Records for this task »
-- pv_equiv track=rewrite | github.com/emgould/redis-search | src/utils/json_lookup.py | get_lookup_stats
-- ===== SOURCE A (Python) =====
-- from typing import Any
--
-- def get_lookup_stats(lookup: dict[str, dict[str, Any]]) -> dict[str, int]:
--     """
--     Get statistics about the lookup dictionary.
--
--     Returns:
--         Dict with counts by media type
--     """
--     stats: dict[str, int] = {"movie": 0, "tv": 0, "total": 0}
--
--     for key in lookup:
--         stats["total"] += 1
--         if key.startswith("movie_"):
--             stats["movie"] += 1
--         elif key.startswith("tv_"):
--             stats["tv"] += 1
--
--     return stats
-- ===== SOURCE B (Python) =====
-- def _label(k: str):
--     """Media-type label of a key: the part before the first '_', or None if no '_'."""
--     head, sep, _tail = k.partition("_")
--     return head if sep else None
--
-- def get_lookup_stats(lookup: dict[str, dict[str, "Any"]]) -> dict[str, int]:
--     """Two-stage: classify every key once by splitting at the first underscore,
--     then count the label occurrences (no per-prefix startswith tests)."""
--     labels = [_label(k) for k in lookup]
--     return {"movie": labels.count("movie"), "tv": labels.count("tv"), "total": len(labels)}
-- ===== Notes on version B (the rewrite author's own statement) =====
-- stated objective: alternative
-- what changed: Replaces A's single branchy accumulator loop with per-prefix startswith tests by a two-stage map-then-count: each key is classified once into a label (the text before its first underscore, via str.partition), and the three results are label counts plus the length of the label list.
import Mathlib
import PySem

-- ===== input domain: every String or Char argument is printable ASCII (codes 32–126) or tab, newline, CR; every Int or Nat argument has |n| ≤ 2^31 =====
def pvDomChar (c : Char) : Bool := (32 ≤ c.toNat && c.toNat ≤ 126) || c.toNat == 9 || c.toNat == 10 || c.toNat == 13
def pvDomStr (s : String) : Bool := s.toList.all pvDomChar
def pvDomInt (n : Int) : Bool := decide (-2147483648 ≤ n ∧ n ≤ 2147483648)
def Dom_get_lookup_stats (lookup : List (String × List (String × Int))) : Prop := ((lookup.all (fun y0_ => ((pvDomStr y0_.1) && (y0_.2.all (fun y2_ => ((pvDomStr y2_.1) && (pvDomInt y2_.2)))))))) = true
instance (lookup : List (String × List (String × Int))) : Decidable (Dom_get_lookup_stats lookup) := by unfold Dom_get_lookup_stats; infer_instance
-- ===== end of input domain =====

-- B replaces A's branchy accumulator loop (per-prefix startswith tests) with a two-stage
-- map-then-count: classify each key once by its text before the first underscore, then count labels.

-- ===== PORT A =====
-- stats = {"movie": 0, "tv": 0, "total": 0}; then one pass, 'stats[k] += 1' ported as Dict.modify k 0 (·+1) (the key is always present)
def get_lookup_stats (lookup : List (String × List (String × Int))) : List (String × Int) :=
  let stats : PySem.Dict String Int :=
    ((PySem.Dict.empty.insert "movie" 0).insert "tv" 0).insert "total" 0
  let stats := lookup.foldl (fun stats kv =>
    let stats := stats.modify "total" 0 (· + 1)
    if PySem.Str.startswith kv.1 "movie_" then stats.modify "movie" 0 (· + 1)
    else if PySem.Str.startswith kv.1 "tv_" then stats.modify "tv" 0 (· + 1)
    else stats) stats
  stats.items

-- ===== PORT B =====
-- hand port (exact): Python's "head, sep, _ = k.partition('_'); head if sep else None" —
-- the characters before the first '_' if '_' occurs, else none
def labelChars : List Char → Option (List Char)
  | [] => none
  | c :: rest => if c = '_' then some [] else (labelChars rest).map (c :: ·)

def pyLabel (k : String) : Option String := (labelChars k.toList).map String.ofList

def get_lookup_stats_alt (lookup : List (String × List (String × Int))) : List (String × Int) :=
  let labels := lookup.map (fun kv => pyLabel kv.1)
  [("movie", (labels.count (some "movie") : Int)),
   ("tv", (labels.count (some "tv") : Int)),
   ("total", (labels.length : Int))]

-- ===== PRECONDITION & SPEC =====
def Spec_get_lookup_stats (lookup : List (String × List (String × Int))) (out : List (String × Int)) : Prop := out = get_lookup_stats_alt lookup
instance (lookup : List (String × List (String × Int))) (out : List (String × Int)) : Decidable (Spec_get_lookup_stats lookup out) := by unfold Spec_get_lookup_stats; infer_instance

-- ===== CLAIM (what is proved, stated in full; the proofs are below) =====
def Claim_equal_get_lookup_stats : Prop := ∀ (lookup : List (String × List (String × Int))), Dom_get_lookup_stats lookup → Spec_get_lookup_stats lookup (get_lookup_stats lookup)

-- ===== LEMMAS AND PROOFS =====

-- Loop invariant for A's pass: starting from a stats dict with exactly the three keys, the
-- final items list adds the prefix counts and the length to the starting values.
theorem foldl_stats_items (lookup : List (String × List (String × Int))) (a b c : Int) :
    (lookup.foldl (fun stats kv =>
      let stats := stats.modify "total" 0 (· + 1)
      if PySem.Str.startswith kv.1 "movie_" then stats.modify "movie" 0 (· + 1)
      else if PySem.Str.startswith kv.1 "tv_" then stats.modify "tv" 0 (· + 1)
      else stats)
      (PySem.Dict.mk [("movie", a), ("tv", b), ("total", c)])).items
    = [("movie", a + (lookup.countP (fun kv => PySem.Str.startswith kv.1 "movie_") : Int)),
       ("tv", b + (lookup.countP (fun kv => PySem.Str.startswith kv.1 "tv_") : Int)),
       ("total", c + (lookup.length : Int))] := by
  induction lookup generalizing a b c with
  | nil => simp
  | cons kv rest ih =>
    simp only [List.foldl_cons, List.countP_cons, List.length_cons]
    by_cases hm : PySem.Str.startswith kv.1 "movie_" = true
    · have hstep : (((PySem.Dict.mk [("movie", a), ("tv", b), ("total", c)]).modify "total" 0 (· + 1)).modify "movie" 0 (· + 1))
          = PySem.Dict.mk [("movie", a + 1), ("tv", b), ("total", c + 1)] := by
        simp [PySem.Dict.modify, PySem.Dict.insert, PySem.Dict.contains, PySem.Dict.get?, PySem.Dict.getD]
      have hm' : PySem.Str.startswith kv.1 "tv_" = false := by
        rcases kv with ⟨k, v⟩
        simp only [PySem.Str.startswith_eq] at hm ⊢
        rw [PySem.Chars.startswith_iff] at hm
        rw [Bool.eq_false_iff, Ne, PySem.Chars.startswith_iff]
        intro htv
        rcases List.prefix_or_prefix_of_prefix hm htv with h | h <;> revert h <;> decide
      simp only [hm, hm', if_true, hstep, ih]
      push_cast
      ring_nf
    · have hstep : ((PySem.Dict.mk [("movie", a), ("tv", b), ("total", c)]).modify "total" 0 (· + 1))
          = PySem.Dict.mk [("movie", a), ("tv", b), ("total", c + 1)] := by
        simp [PySem.Dict.modify, PySem.Dict.insert, PySem.Dict.contains, PySem.Dict.get?, PySem.Dict.getD]
      rw [Bool.not_eq_true] at hm
      by_cases ht : PySem.Str.startswith kv.1 "tv_" = true
      · have hstep2 : (((PySem.Dict.mk [("movie", a), ("tv", b), ("total", c)]).modify "total" 0 (· + 1)).modify "tv" 0 (· + 1))
            = PySem.Dict.mk [("movie", a), ("tv", b + 1), ("total", c + 1)] := by
          simp [PySem.Dict.modify, PySem.Dict.insert, PySem.Dict.contains, PySem.Dict.get?, PySem.Dict.getD]
        simp only [hm, ht, Bool.false_eq_true, if_false, if_true, hstep2, ih]
        push_cast
        ring_nf
      · rw [Bool.not_eq_true] at ht
        simp only [hm, ht, Bool.false_eq_true, if_false, hstep, ih]
        push_cast
        ring_nf

-- labelChars k = some l (for a label l without '_') iff l followed by '_' is a prefix of k
theorem labelChars_eq_some (l : List Char) (hl : '_' ∉ l) :
    ∀ k : List Char, labelChars k = some l ↔ l ++ ['_'] <+: k := by
  induction l with
  | nil =>
    intro k
    cases k with
    | nil => simp [labelChars]
    | cons c rest =>
      by_cases hc : c = '_'
      · subst hc; simp [labelChars]
      · simp [labelChars, hc, List.cons_prefix_cons, Ne.symm hc]
  | cons a l' ih =>
    intro k
    have ha : a ≠ '_' := fun h => hl (h ▸ List.mem_cons_self)
    have hl' : '_' ∉ l' := fun h => hl (List.mem_cons_of_mem _ h)
    cases k with
    | nil => simp [labelChars]
    | cons c rest =>
      by_cases hc : c = '_'
      · subst hc
        simp only [List.cons_append, List.cons_prefix_cons]
        constructor
        · intro h; simp [labelChars] at h
        · rintro ⟨h, -⟩; exact absurd h ha
      · simp only [labelChars, if_neg hc, Option.map_eq_some_iff,
          List.cons_append, List.cons_prefix_cons]
        constructor
        · rintro ⟨l0, h0, h1⟩
          cases h1
          exact ⟨rfl, (ih hl' rest).mp h0⟩
        · rintro ⟨h1, h2⟩
          exact ⟨l', (ih hl' rest).mpr h2, by rw [h1]⟩

-- the classification agrees with A's prefix test, as Bools
theorem pyLabel_eq_startswith (k : String) (l : List Char) (p : String)
    (hl : '_' ∉ l)
    (hp : p.toList = l ++ ['_']) :
    (pyLabel k == some (String.ofList l)) = PySem.Str.startswith k p := by
  rw [Bool.eq_iff_iff, beq_iff_eq, PySem.Str.startswith_eq, PySem.Chars.startswith_iff, hp]
  unfold pyLabel
  rw [← labelChars_eq_some l hl k.toList]
  constructor
  · intro h
    rcases Option.map_eq_some_iff.mp h with ⟨l0, h0, h1⟩
    have : l0 = l := by
      have h2 := congrArg String.toList h1
      simpa using h2
    rwa [this] at h0
  · intro h
    rw [h, Option.map_some]

-- ===== VERDICT (by name: the statement is the Claim_ definition above) =====
theorem get_lookup_stats_spec : Claim_equal_get_lookup_stats := by
  intro lookup _
  unfold Spec_get_lookup_stats get_lookup_stats get_lookup_stats_alt
  have hinit : ((PySem.Dict.empty.insert "movie" (0 : Int)).insert "tv" 0).insert "total" 0
      = PySem.Dict.mk [("movie", 0), ("tv", 0), ("total", 0)] := by
    simp [PySem.Dict.empty, PySem.Dict.insert, PySem.Dict.contains]
  have hmv : ∀ kv : String × List (String × Int),
      (pyLabel kv.1 == some "movie") = PySem.Str.startswith kv.1 "movie_" := by
    intro kv
    have := pyLabel_eq_startswith kv.1 ['m','o','v','i','e'] "movie_" (by decide) (by decide)
    simpa using this
  have htv : ∀ kv : String × List (String × Int),
      (pyLabel kv.1 == some "tv") = PySem.Str.startswith kv.1 "tv_" := by
    intro kv
    have := pyLabel_eq_startswith kv.1 ['t','v'] "tv_" (by decide) (by decide)
    simpa using this
  simp only [hinit, foldl_stats_items, zero_add, List.count_eq_countP, List.countP_map,
    List.length_map]
  congr 2
  · congr 1
    exact (List.countP_congr fun kv _ => by
      simpa using (Bool.eq_iff_iff.mp (hmv kv)).symm)
  · congr 2
    exact (List.countP_congr fun kv _ => by
      simpa using (Bool.eq_iff_iff.mp (htv kv)).symm)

Required work » Collect the complete line wherever the string "Prop" appears in the records.

Reply »
def Dom_get_lookup_stats (lookup : List (String × List (String × Int))) : Prop := ((lookup.all (fun y0_ => ((pvDomStr y0_.1) && (y0_.2.all (fun y2_ => ((pvDomStr y2_.1) && (pvDomInt y2_.2)))))))) = true
def Spec_get_lookup_stats (lookup : List (String × List (String × Int))) (out : List (String × Int)) : Prop := out = get_lookup_stats_alt lookup
def Claim_equal_get_lookup_stats : Prop := ∀ (lookup : List (String × List (String × Int))), Dom_get_lookup_stats lookup → Spec_get_lookup_stats lookup (get_lookup_stats lookup)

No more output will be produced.